Protein Intake Calculator — No Installation
Use the protein intake calculator directly in any modern browser with no downloads, apps, or plugins required. Supports kg and lbs, adult/senior/teen age groups, and shows a high-protein food reference table with servings needed to hit your target.
100% Free with Meal Distribution Guide
The protein intake calculator is completely free with no signup, no usage limits, and no ads. Get a meal distribution table for 3, 4, and 5 meals per day, a benchmark comparison chart, and a high-protein food reference — free forever.
Common Use Cases for Protein Intake Calculator
Muscle Building (Lean Bulk)
Use the protein intake calculator to find your optimal protein target for muscle gain. Select "Build muscle" as your goal and your training frequency as the activity level to get the evidence-based 1.6–2.4 g/kg range recommended by the ISSN for maximizing muscle protein synthesis.
Fat Loss While Preserving Muscle
During a calorie deficit, higher protein intake prevents muscle loss. Use the protein intake calculator with the "Lose fat" goal to get the 1.6–2.2 g/kg range that research shows preserves lean mass, increases satiety, and boosts the thermic effect of food.
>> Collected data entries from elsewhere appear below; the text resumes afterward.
-- pv_equiv track=rewrite | github.com/LSTM-Kirigaya/SimpleTensor | draft.py | dump_ans
-- ===== SOURCE A (Python) =====
-- def dump_ans(array, length):
--     if len(array) < length:
--         return 0
--     ans = 0
--     depth = -1 * min(array)
--     for layer in range(depth):
--         cur_length = 0
--         for i in range(len(array)):
--             if array[i] >= (- layer):
--                 ans += cur_length // length
--                 cur_length = 0
--             else:
--                 cur_length += 1
--
--         if cur_length > 0:
--             ans += cur_length // length
--
--     return ans
-- ===== SOURCE B (Python) =====
-- def _runsum(array, t, length):
--     # floor(run/length) summed over maximal runs of elements <= -t
--     ans = 0
--     cur = 0
--     for a in array:
--         if a <= -t:
--             cur += 1
--         else:
--             ans += cur // length
--             cur = 0
--     return ans + cur // length
--
--
-- def dump_ans(array, length):
--     if len(array) < length:
--         return 0
--     # distinct depths at which the active set changes, descending
--     vals = sorted({-a for a in array if a < 0}, reverse=True)
--     total = 0
--     for j in range(len(vals)):
--         nxt = vals[j + 1] if j + 1 < len(vals) else 0
--         total += _runsum(array, vals[j], length) * (vals[j] - nxt)
--     return total
-- ===== Notes on version B (the rewrite author's own statement) =====
-- stated objective: faster
-- what changed: Instead of scanning the whole array once per depth layer (depth = -min(array) iterations), B scans once per DISTINCT negative value: between consecutive breakpoints the active set is unchanged, so each run-sum is multiplied by the size of its constant block of layers.
-- crash fix: On an empty array with length <= 0 A raises ValueError (min() of an empty sequence); B returns 0. — e.g. on dump_ans([], 0): A raises ValueError, B returns 0
import Mathlib
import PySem

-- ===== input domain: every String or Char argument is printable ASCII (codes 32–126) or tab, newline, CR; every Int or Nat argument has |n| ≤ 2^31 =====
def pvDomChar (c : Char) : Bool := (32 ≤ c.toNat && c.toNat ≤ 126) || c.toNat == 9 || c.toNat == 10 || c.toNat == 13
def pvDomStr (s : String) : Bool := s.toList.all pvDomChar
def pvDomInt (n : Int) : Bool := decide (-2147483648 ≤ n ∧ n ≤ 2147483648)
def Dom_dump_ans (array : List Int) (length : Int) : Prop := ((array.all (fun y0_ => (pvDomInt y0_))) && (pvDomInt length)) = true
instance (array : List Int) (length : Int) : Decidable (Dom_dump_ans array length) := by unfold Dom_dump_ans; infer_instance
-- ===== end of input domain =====

-- B replaces A's loop over every depth layer (O(depth·n)) by a loop over the distinct
-- negative-value breakpoints, multiplying each layer value by the size of its constant block
-- (O(n·k), k = number of distinct negative values) — measurably faster when depth is large.

-- ===== PORT A =====
-- literal transliteration of A: guard, depth = -min(array), then the nested layer/index loops
def dump_ans (array : List Int) (length : Int) : Int :=
  if PySem.List.len array < length then 0
  else
    match PySem.List.min? array (fun x => x) with
    | none => 0  -- unreachable under Pre_: Python's min([]) raises ValueError
    | some m =>
      let depth := -1 * m
      (PySem.List.pyRange 0 depth 1).foldl
        (fun ans layer =>
          let st := array.foldl
            (fun (p : Int × Int) a =>
              if a ≥ -layer then (p.1 + PySem.Int.floordiv p.2 length, 0)
              else (p.1, p.2 + 1)) (ans, 0)
          if st.2 > 0 then st.1 + PySem.Int.floordiv st.2 length else st.1) 0
-- pv_equiv track=rewrite | github.com/lu-zero/riscv-unified-db | ext/auto-instr/db.py | make_pseudo_list
-- ===== SOURCE A (Python) =====
-- def make_pseudo_list(inst_dict):
--     '''
--     This function goes through the instruction dictionary (inst_dict),
--     finds the original instructions and their corresponding pseudoinstructions,
--     and prints a list in the format: originalinstruction: pseudoinstruction
--     '''
--     # Initialize a dictionary to store the relationships
--     pseudo_map = {}
--
--     # Iterate through the instruction dictionary
--     for original_instr_name, original_instr_data in inst_dict.items():
--
--         original_instruction = original_instr_name
--
--         # Iterate again to compare with other instructions
--         for instr_name, instr_data in inst_dict.items():
--             if 'original_instruction' in instr_data and original_instruction == instr_data['original_instruction']:
--                 # Add the instruction to the dictionary
--                 if original_instruction not in pseudo_map:
--                     pseudo_map[original_instruction] = []
--                 pseudo_map[original_instruction].append(instr_name)
--     return pseudo_map
-- ===== SOURCE B (Python) =====
-- def make_pseudo_list(inst_dict):
--     # One pass: group pseudoinstruction names by their 'original_instruction',
--     # then emit the groups keyed by inst_dict's keys in original order.
--     groups = {}
--     for instr_name, instr_data in inst_dict.items():
--         orig = instr_data.get('original_instruction')
--         if orig is not None:
--             groups.setdefault(orig, []).append(instr_name)
--     return {name: groups[name] for name in inst_dict if name in groups}
-- ===== Notes on version B (the rewrite author's own statement) =====
-- stated objective: faster
-- what changed: Replaced the nested scan (for every key, rescan the whole dict for matching 'original_instruction') by a single grouping pass into a dict of lists followed by one ordered emission pass.
import Mathlib
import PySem

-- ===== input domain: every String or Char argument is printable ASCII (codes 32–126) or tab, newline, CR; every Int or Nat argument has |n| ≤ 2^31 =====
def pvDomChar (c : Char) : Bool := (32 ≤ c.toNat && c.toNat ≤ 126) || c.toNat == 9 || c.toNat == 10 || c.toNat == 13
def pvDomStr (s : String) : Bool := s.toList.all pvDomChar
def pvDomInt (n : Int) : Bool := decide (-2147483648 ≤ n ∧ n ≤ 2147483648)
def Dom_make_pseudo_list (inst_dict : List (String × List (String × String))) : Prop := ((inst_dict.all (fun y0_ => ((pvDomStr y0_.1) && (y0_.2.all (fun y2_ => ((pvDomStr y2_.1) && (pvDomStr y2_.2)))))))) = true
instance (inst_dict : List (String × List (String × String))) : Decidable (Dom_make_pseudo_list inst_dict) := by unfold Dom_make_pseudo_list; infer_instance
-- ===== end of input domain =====

-- B replaces A's quadratic nested rescan by one grouping pass plus one ordered emission pass (faster, asymptotic).

-- ===== PORT A =====
-- A: for every key, rescan the whole dict for entries whose 'original_instruction' equals that key,
-- appending matches into pseudo_map ('ensure key then append' = Dict.modify with default []).
def make_pseudo_list (inst_dict : List (String × List (String × String))) : List (String × List String) :=
  (inst_dict.foldl
    (fun pseudo_map p =>
      inst_dict.foldl
        (fun pm q =>
          -- `'original_instruction' in instr_data and original_instruction == instr_data['original_instruction']`
          if (PySem.Dict.mk q.2).get? "original_instruction" = some p.1 then
            -- `if original_instruction not in pseudo_map: pseudo_map[...] = []` then `.append(instr_name)`
            pm.modify p.1 [] (fun l => l ++ [q.1])
          else pm)
        pseudo_map)
    PySem.Dict.empty).items

-- ===== PORT B =====
-- B: one pass grouping names by their 'original_instruction' (dict.get, setdefault+append),
-- then one dict comprehension over inst_dict's keys in original order.
-- the `groups` dict built by Source B's single grouping loop
def pvGroups (inst_dict : List (String × List (String × String))) : PySem.Dict String (List String) :=
  inst_dict.foldl
    (fun g p =>
      match (PySem.Dict.mk p.2).get? "original_instruction" with
      | some orig => g.modify orig [] (fun l => l ++ [p.1])   -- groups.setdefault(orig, []).append(instr_name)
      | none => g)
    PySem.Dict.empty

def make_pseudo_list_alt (inst_dict : List (String × List (String × String))) : List (String × List String) :=
  inst_dict.filterMap (fun p =>
    if (pvGroups inst_dict).contains p.1 then some (p.1, (pvGroups inst_dict).getD p.1 []) else none)

-- ===== PRECONDITION & SPEC =====
-- The association list encodes a Python dict, whose keys are necessarily distinct; lists with
-- duplicate keys correspond to no Python input, so Pre_ requires the keys to be Nodup.
def Pre_make_pseudo_list (inst_dict : List (String × List (String × String))) : Prop :=
  (inst_dict.map Prod.fst).Nodup
instance (inst_dict : List (String × List (String × String))) : Decidable (Pre_make_pseudo_list inst_dict) := by unfold Pre_make_pseudo_list; infer_instance

def pvWitness_make_pseudo_list : (List (String × List (String × String))) :=
  [("add", [("kind", "base")]), ("mv", [("original_instruction", "add")])]

def Spec_make_pseudo_list (inst_dict : List (String × List (String × String))) (out : List (String × List String)) : Prop := out = make_pseudo_list_alt inst_dict
instance (inst_dict : List (String × List (String × String))) (out : List (String × List String)) : Decidable (Spec_make_pseudo_list inst_dict out) := by unfold Spec_make_pseudo_list; infer_instance

-- ===== CLAIM (what is proved, stated in full; the proofs are below) =====
def Claim_equal_make_pseudo_list : Prop := ∀ (inst_dict : List (String × List (String × String))), Dom_make_pseudo_list inst_dict → Pre_make_pseudo_list inst_dict → Spec_make_pseudo_list inst_dict (make_pseudo_list inst_dict)

-- ===== LEMMAS AND PROOFS =====

-- the 'original_instruction' field of an entry
def pvOi (q : String × List (String × String)) : Option String :=
  (PySem.Dict.mk q.2).get? "original_instruction"

-- the names of all entries of L whose 'original_instruction' is k, in order
def pvMatches (L : List (String × List (String × String))) (k : String) : List String :=
  (L.filter (fun q => pvOi q == some k)).map Prod.fst

theorem pvMatches_nil (k : String) : pvMatches [] k = [] := rfl

theorem pvMatches_cons (q : String × List (String × String)) (L : List (String × List (String × String))) (k : String) :
    pvMatches (q :: L) k = if pvOi q = some k then q.1 :: pvMatches L k else pvMatches L k := by
  by_cases h : pvOi q = some k <;> simp [pvMatches, h]

theorem pv_modify_items_not_contains (d : PySem.Dict String (List String)) (k : String)
    (f : List String → List String) (h : d.contains k = false) :
    (d.modify k [] f).items = d.items ++ [(k, f [])] := by
  rw [PySem.Dict.modify, PySem.Dict.items_insert_of_not_contains (h := h),
    PySem.Dict.getD_of_not_contains (h := h)]

theorem pv_modify_modify (d : PySem.Dict String (List String)) (k : String)
    (f g : List String → List String) :
    (d.modify k [] f).modify k [] g = d.modify k [] (fun v => g (f v)) := by
  simp [PySem.Dict.modify, PySem.Dict.insert_insert_self, PySem.Dict.getD_insert_self]

theorem pv_contains_modify (d : PySem.Dict String (List String)) (k k' : String)
    (f : List String → List String) :
    (d.modify k [] f).contains k' = (k' == k || d.contains k') := by
  rw [PySem.Dict.modify, PySem.Dict.contains_insert]

-- A's inner loop over the whole dict collects exactly pvMatches L k
theorem pv_inner_fold (L : List (String × List (String × String))) (k : String)
    (pm : PySem.Dict String (List String)) :
    L.foldl (fun pm q => if pvOi q = some k then pm.modify k [] (fun l => l ++ [q.1]) else pm) pm
      = if pvMatches L k = [] then pm else pm.modify k [] (fun l => l ++ pvMatches L k) := by
  induction L generalizing pm with
  | nil => simp [pvMatches_nil]
  | cons q L ih =>
    rw [List.foldl_cons, pvMatches_cons]
    by_cases h : pvOi q = some k
    · simp only [h, if_true, ih, pv_modify_modify]
      by_cases hm : pvMatches L k = []
      · simp [hm]
      · simp only [hm, List.append_assoc]
        simp
    · simp only [h, if_false, ih]

-- A's outer loop appends one row per key with a non-empty match list, in key order
theorem pv_outer_fold (L P : List (String × List (String × String)))
    (d : PySem.Dict String (List String))
    (h1 : ∀ p ∈ P, d.contains p.1 = false)
    (h2 : (P.map Prod.fst).Nodup) :
    (P.foldl (fun pm p => if pvMatches L p.1 = [] then pm else pm.modify p.1 [] (fun l => l ++ pvMatches L p.1)) d).items
      = d.items ++ P.filterMap (fun p => if pvMatches L p.1 = [] then none else some (p.1, pvMatches L p.1)) := by
  induction P generalizing d with
  | nil => simp
  | cons p P ih =>
    simp only [List.map_cons, List.nodup_cons] at h2
    rw [List.foldl_cons, List.filterMap_cons]
    by_cases hm : pvMatches L p.1 = []
    · rw [if_pos hm, if_pos hm]
      exact ih d (fun q hq => h1 q (List.mem_cons_of_mem _ hq)) h2.2
    · rw [if_neg hm, if_neg hm,
        ih _ ?_ h2.2, pv_modify_items_not_contains _ _ _ (h1 p (List.mem_cons_self ..))]
      · simp
      · intro q hq
        rw [pv_contains_modify]
        have hne : q.1 ≠ p.1 := by
          intro he
          exact h2.1 (he ▸ List.mem_map_of_mem hq)
        simp [hne, h1 q (List.mem_cons_of_mem _ hq)]

theorem pvGroups_eq (L : List (String × List (String × String))) :
    pvGroups L = L.foldl (fun g p => match pvOi p with
        | some orig => g.modify orig [] (fun l => l ++ [p.1])
        | none => g) PySem.Dict.empty := rfl

-- B's grouping pass: lookups in `groups` compute pvMatches
theorem pv_groups_getD (L : List (String × List (String × String)))
    (g : PySem.Dict String (List String)) (k : String) :
    (L.foldl (fun g p => match pvOi p with
        | some orig => g.modify orig [] (fun l => l ++ [p.1])
        | none => g) g).getD k []
      = g.getD k [] ++ pvMatches L k := by
  induction L generalizing g with
  | nil => simp [pvMatches_nil]
  | cons p L ih =>
    rw [List.foldl_cons, pvMatches_cons]
    cases ho : pvOi p with
    | none => rw [ih]; simp
    | some o =>
      simp only [Option.some.injEq]
      rw [ih, PySem.Dict.modify, PySem.Dict.getD_insert]
      by_cases hk : o = k
      · subst hk; simp
      · have hk' : ¬ k = o := fun he => hk he.symm
        simp [hk, hk']

theorem pv_groups_contains (L : List (String × List (String × String)))
    (g : PySem.Dict String (List String)) (k : String) :
    (L.foldl (fun g p => match pvOi p with
        | some orig => g.modify orig [] (fun l => l ++ [p.1])
        | none => g) g).contains k
      = (g.contains k || !(pvMatches L k).isEmpty) := by
  induction L generalizing g with
  | nil => simp [pvMatches_nil]
  | cons p L ih =>
    rw [List.foldl_cons, pvMatches_cons]
    cases ho : pvOi p with
    | none => rw [ih]; simp
    | some o =>
      simp only [Option.some.injEq]
      rw [ih, pv_contains_modify]
      by_cases hk : o = k
      · subst hk; simp
      · have hk' : ¬ (k == o) = true := by
          simp only [beq_iff_eq]
          exact fun he => hk he.symm
        simp [hk, hk']

-- ===== VERDICT (by name: the statement is the Claim_ definition above) =====
theorem make_pseudo_list_spec : Claim_equal_make_pseudo_list := by
  intro L _ hpre
  unfold Spec_make_pseudo_list make_pseudo_list make_pseudo_list_alt
  -- rewrite A's inner loop
  have hA :
      (fun (pseudo_map : PySem.Dict String (List String)) (p : String × List (String × String)) =>
        L.foldl (fun pm q =>
          if (PySem.Dict.mk q.2).get? "original_instruction" = some p.1 then
            pm.modify p.1 [] (fun l => l ++ [q.1]) else pm) pseudo_map)
      = (fun pm p => if pvMatches L p.1 = [] then pm
          else pm.modify p.1 [] (fun l => l ++ pvMatches L p.1)) := by
    funext pm p
    exact pv_inner_fold L p.1 pm
  rw [hA, pv_outer_fold L L PySem.Dict.empty (fun _ _ => PySem.Dict.contains_empty ..) hpre]
  rw [show PySem.Dict.empty.items = ([] : List (String × List String)) from rfl, List.nil_append]
  -- both sides are the same filterMap over L
  apply List.filterMap_congr
  intro p _
  rw [pvGroups_eq, pv_groups_contains L PySem.Dict.empty p.1, pv_groups_getD L PySem.Dict.empty p.1]
  by_cases hm : pvMatches L p.1 = [] <;> simp [hm]
-- pv_equiv track=rewrite | github.com/Ravelfett/puis | y.py | count
-- ===== SOURCE A (Python) =====
-- def count(board, px, py, vx, vy, v):
--     c = 0
--     m = 0
--     px -= vx
--     py -= vy
--     while px+vx in range(7) and py+vy in range(6):
--         px += vx
--         py += vy
--         if board[px][py] == v:
--             c += 1
--             m = max(m, c)
--         else:
--             c = 0
--     m = max(m, c)
--     return m
-- ===== SOURCE B (Python) =====
-- def count(board, px, py, vx, vy, v):
--     # pass 1: collect the board values along the ray, same cells in the same order A visits
--     cells = []
--     x, y = px, py
--     while 0 <= x < 7 and 0 <= y < 6:
--         cells.append(board[x][y])
--         x += vx
--         y += vy
--     # pass 2: longest maximal segment of cells equal to v
--     best = 0
--     i = 0
--     n = len(cells)
--     while i < n:
--         if cells[i] != v:
--             i += 1
--             continue
--         j = i
--         while j < n and cells[j] == v:
--             j += 1
--         if j - i > best:
--             best = j - i
--         i = j
--     return best
-- ===== Notes on version B (the rewrite author's own statement) =====
-- stated objective: alternative
-- what changed: B first collects the board values along the ray into a list, then computes the longest maximal segment equal to v with a two-pointer run scan, replacing A's single fused loop that walks the ray while maintaining a running counter and a maximum.
import Mathlib
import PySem

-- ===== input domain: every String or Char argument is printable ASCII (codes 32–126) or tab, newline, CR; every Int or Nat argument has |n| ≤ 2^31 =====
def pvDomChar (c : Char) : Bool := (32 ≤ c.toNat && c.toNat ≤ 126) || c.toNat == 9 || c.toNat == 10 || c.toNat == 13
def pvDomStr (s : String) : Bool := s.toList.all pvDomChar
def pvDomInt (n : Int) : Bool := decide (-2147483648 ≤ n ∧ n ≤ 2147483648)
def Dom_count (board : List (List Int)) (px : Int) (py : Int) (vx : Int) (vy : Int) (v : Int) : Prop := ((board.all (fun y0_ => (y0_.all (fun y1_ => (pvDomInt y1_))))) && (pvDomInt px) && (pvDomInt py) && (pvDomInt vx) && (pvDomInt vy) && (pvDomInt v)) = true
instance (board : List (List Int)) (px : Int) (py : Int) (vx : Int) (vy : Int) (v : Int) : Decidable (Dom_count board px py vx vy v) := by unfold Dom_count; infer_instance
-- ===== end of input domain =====

-- B replaces A's fused walk-and-count loop by a two-pass structure (collect the ray's
-- values, then scan its maximal runs of v); alternative decomposition, no speed claim.

-- ===== PORT A =====
-- A's while loop, as fuel recursion; (x, y) is the cell the guard is about to test
-- (= px+vx, py+vy after A's initial decrement, i.e. the original px, py at entry).
-- Under Pre_count (loop terminates, no IndexError) fuel 8 is never exhausted;
-- the `none` branch is the IndexError case, outside Pre_count.
def countLoop (board : List (List Int)) (vx : Int) (vy : Int) (v : Int) :
    Nat → Int → Int → Int → Int → Int
  | 0, _, _, c, m => max m c
  | fuel + 1, x, y, c, m =>
    if 0 ≤ x ∧ x < 7 ∧ 0 ≤ y ∧ y < 6 then
      match (PySem.List.pyGet? board x).bind (fun row => PySem.List.pyGet? row y) with
      | some cell =>
        if cell = v then countLoop board vx vy v fuel (x + vx) (y + vy) (c + 1) (max m (c + 1))
        else countLoop board vx vy v fuel (x + vx) (y + vy) 0 m
      | none => max m c   -- IndexError in Python
    else max m c

def count (board : List (List Int)) (px : Int) (py : Int) (vx : Int) (vy : Int) (v : Int) : Int :=
  countLoop board vx vy v 8 px py 0 0

-- ===== PORT B =====
-- B's first while loop: the board values along the ray, in visiting order (fuel as above).
def collect (board : List (List Int)) (vx : Int) (vy : Int) : Nat → Int → Int → List Int
  | 0, _, _ => []
  | fuel + 1, x, y =>
    if 0 ≤ x ∧ x < 7 ∧ 0 ≤ y ∧ y < 6 then
      match (PySem.List.pyGet? board x).bind (fun row => PySem.List.pyGet? row y) with
      | some cell => cell :: collect board vx vy fuel (x + vx) (y + vy)
      | none => []   -- IndexError in Python
    else []

-- length of B's inner `while j < n and cells[j] == v` advance
def runPrefix (v : Int) : List Int → Nat
  | [] => 0
  | x :: xs => if x = v then runPrefix v xs + 1 else 0

-- B's second while loop: longest maximal segment equal to v (two-pointer scan)
def longestRun (v : Int) : List Int → Int
  | [] => 0
  | x :: xs =>
    if x = v then
      max ((runPrefix v xs : Int) + 1) (longestRun v (xs.drop (runPrefix v xs)))
    else longestRun v xs
termination_by xs => xs.length
decreasing_by
  all_goals simp [List.length_drop]

def count_alt (board : List (List Int)) (px : Int) (py : Int) (vx : Int) (vy : Int) (v : Int) : Int :=
  longestRun v (collect board vx vy 8 px py)

-- ===== PRECONDITION & SPEC =====
-- Pre_count = exactly the inputs on which Python A returns: the walk is not the
-- stationary in-bounds infinite loop (vx = vy = 0 inside the 7×6 window), and every
-- cell the walk visits (step k with all steps j ≤ k still in the window; at most 7
-- such steps exist) actually exists in `board` (no IndexError).
def Pre_count (board : List (List Int)) (px : Int) (py : Int) (vx : Int) (vy : Int) (v : Int) : Prop :=
  (¬(vx = 0 ∧ vy = 0 ∧ 0 ≤ px ∧ px < 7 ∧ 0 ≤ py ∧ py < 6)) ∧
  ∀ k : Nat, k < 7 →
    (∀ j : Nat, j ≤ k →
      0 ≤ px + j * vx ∧ px + j * vx < 7 ∧ 0 ≤ py + j * vy ∧ py + j * vy < 6) →
    ((PySem.List.pyGet? board (px + k * vx)).bind
      (fun row => PySem.List.pyGet? row (py + k * vy))).isSome = true
instance (board : List (List Int)) (px : Int) (py : Int) (vx : Int) (vy : Int) (v : Int) : Decidable (Pre_count board px py vx vy v) := by unfold Pre_count; infer_instance

def pvWitness_count : List (List Int) × Int × Int × Int × Int × Int :=
  ([[1,1,0,1,1,1],[0,1,0,0,0,0],[1,0,0,0,0,0],[0,0,0,0,0,0],[0,0,0,0,0,0],[0,0,0,0,0,0],[0,0,0,0,0,0]], 0, 0, 0, 1, 1)

def Spec_count (board : List (List Int)) (px : Int) (py : Int) (vx : Int) (vy : Int) (v : Int) (out : Int) : Prop := out = count_alt board px py vx vy v
instance (board : List (List Int)) (px : Int) (py : Int) (vx : Int) (vy : Int) (v : Int) (out : Int) : Decidable (Spec_count board px py vx vy v out) := by unfold Spec_count; infer_instance

-- ===== CLAIM (what is proved, stated in full; the proofs are below) =====
def Claim_equal_count : Prop := ∀ (board : List (List Int)) (px : Int) (py : Int) (vx : Int) (vy : Int) (v : Int), Dom_count board px py vx vy v → Pre_count board px py vx vy v → Spec_count board px py vx vy v (count board px py vx vy v)

-- ===== LEMMAS AND PROOFS =====

-- A's fused loop, re-expressed over an already-collected list of cell values.
def fused (v : Int) : List Int → Int → Int → Int
  | [], c, m => max m c
  | x :: xs, c, m =>
    if x = v then fused v xs (c + 1) (max m (c + 1)) else fused v xs 0 m

-- best run ending-aware accumulator: best v xs c = longest run of v in (v^c ++ xs)
def best (v : Int) : List Int → Int → Int
  | [], c => c
  | x :: xs, c => if x = v then best v xs (c + 1) else max c (best v xs 0)

theorem countLoop_eq_fused (board : List (List Int)) (vx vy v : Int) :
    ∀ (fuel : Nat) (x y c m : Int),
      countLoop board vx vy v fuel x y c m = fused v (collect board vx vy fuel x y) c m := by
  intro fuel
  induction fuel with
  | zero => intro x y c m; simp [countLoop, collect, fused]
  | succ n ih =>
    intro x y c m
    simp only [countLoop, collect]
    split
    · cases h : (PySem.List.pyGet? board x).bind (fun row => PySem.List.pyGet? row y) with
      | none => simp [fused]
      | some cell =>
        by_cases hv : cell = v <;> simp [fused, hv, ih]
    · simp [fused]

theorem best_ge (v : Int) : ∀ (xs : List Int) (c : Int), c ≤ best v xs c := by
  intro xs
  induction xs with
  | nil => intro c; simp [best]
  | cons x xs ih =>
    intro c
    simp only [best]
    split
    · have := ih (c + 1); omega
    · omega

theorem fused_eq_best (v : Int) :
    ∀ (xs : List Int) (c m : Int), 0 ≤ c → c ≤ m → fused v xs c m = max m (best v xs c) := by
  intro xs
  induction xs with
  | nil => intro c m _ _; simp [fused, best]
  | cons x xs ih =>
    intro c m hc hcm
    by_cases hv : x = v
    · simp only [fused, best, if_pos hv]
      rw [ih (c + 1) (max m (c + 1)) (by omega) (by omega)]
      have := best_ge v xs (c + 1)
      omega
    · simp only [fused, best, if_neg hv]
      rw [ih 0 m (by omega) (by omega)]
      have := best_ge v xs 0
      omega

theorem best_runPrefix (v : Int) :
    ∀ (xs : List Int) (c : Int), 0 ≤ c →
      best v xs c = max (c + (runPrefix v xs : Int)) (best v (xs.drop (runPrefix v xs)) 0) := by
  intro xs
  induction xs with
  | nil => intro c hc; simp [best, runPrefix]; omega
  | cons x xs ih =>
    intro c hc
    by_cases hv : x = v
    · simp only [best, runPrefix, if_pos hv]
      rw [ih (c + 1) (by omega)]
      have hd : (xs.drop (runPrefix v xs)) = ((x :: xs).drop (runPrefix v xs + 1)) := by
        simp [List.drop_succ_cons]
      rw [hd]
      push_cast
      omega
    · simp only [best, runPrefix, if_neg hv]
      have := best_ge v xs 0
      simp only [Nat.cast_zero, List.drop_zero, best, if_neg hv]
      omega

theorem longestRun_eq_best_aux (v : Int) :
    ∀ (n : Nat) (xs : List Int), xs.length ≤ n → longestRun v xs = best v xs 0 := by
  intro n
  induction n with
  | zero =>
    intro xs hn
    have : xs = [] := List.eq_nil_of_length_eq_zero (by omega)
    simp [this, longestRun, best]
  | succ n ih =>
    intro xs hn
    cases xs with
    | nil => simp [longestRun, best]
    | cons x xs =>
      by_cases hv : x = v
      · rw [longestRun, if_pos hv]
        rw [ih (xs.drop (runPrefix v xs)) (by simp [List.length_drop]; simp at hn; omega)]
        simp only [best, if_pos hv, zero_add]
        have h := best_runPrefix v xs 1 (by omega)
        omega
      · rw [longestRun, if_neg hv, ih xs (by simp at hn; omega)]
        simp only [best, if_neg hv]
        have := best_ge v xs 0
        omega

theorem longestRun_eq_best (v : Int) (xs : List Int) : longestRun v xs = best v xs 0 :=
  longestRun_eq_best_aux v xs.length xs le_rfl

-- ===== VERDICT (by name: the statement is the Claim_ definition above) =====
theorem count_spec : Claim_equal_count := by
  intro board px py vx vy v _ _
  show count board px py vx vy v = count_alt board px py vx vy v
  rw [count, count_alt, countLoop_eq_fused, fused_eq_best v _ 0 0 le_rfl le_rfl,
    longestRun_eq_best]
  have := best_ge v (collect board vx vy 8 px py) 0
  omega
Endurance and Cardio Athletes
Runners, cyclists, and endurance athletes use the protein intake calculator to find their protein needs for muscle repair and glycogen replenishment. Select "Endurance" as your goal to get the 1.4–1.8 g/kg range appropriate for aerobic training.
Body Recomposition
Use the protein intake calculator with the "Body recomposition" goal to get the highest protein range (2.0–2.8 g/kg) needed to simultaneously build muscle and lose fat. This approach requires the most protein to support both anabolic and fat-loss processes.
Senior Nutrition Planning
Older adults experience anabolic resistance — they need more protein per kg to achieve the same muscle protein synthesis as younger adults. Use the protein intake calculator with the "Senior (65+)" age group to get a 15% upward-adjusted protein target to prevent sarcopenia.
Meal Planning and Tracking
Use the protein intake calculator's meal distribution table to plan how much protein to include in each meal. The food reference table shows how many servings of chicken, eggs, Greek yogurt, or protein powder you need to hit your daily target.
Understanding the Protein Intake Calculator
What is a Protein Intake Calculator?
A protein intake calculator is a nutrition tool that computes your daily protein requirement based on your body weight, activity level, fitness goal, and age group. Protein is the most important macronutrient for muscle building, fat loss, and recovery — but the optimal amount varies significantly depending on your goals. The protein intake calculator uses evidence-based multipliers (grams of protein per kilogram of body weight) from the International Society of Sports Nutrition (ISSN) position stand and peer-reviewed research to give you a personalized daily protein target range, an optimal midpoint, and a per-meal distribution guide.
How Our Protein Intake Calculator Works
- Enter Your Body Weight and Profile: Input your current body weight in kg or lbs, select your activity level (sedentary to athlete), choose your fitness goal (maintain, build muscle, lose fat, endurance, or recomposition), and select your age group. The protein intake calculator adjusts the multiplier for seniors (+15%) and teens (+10%) to account for different protein needs.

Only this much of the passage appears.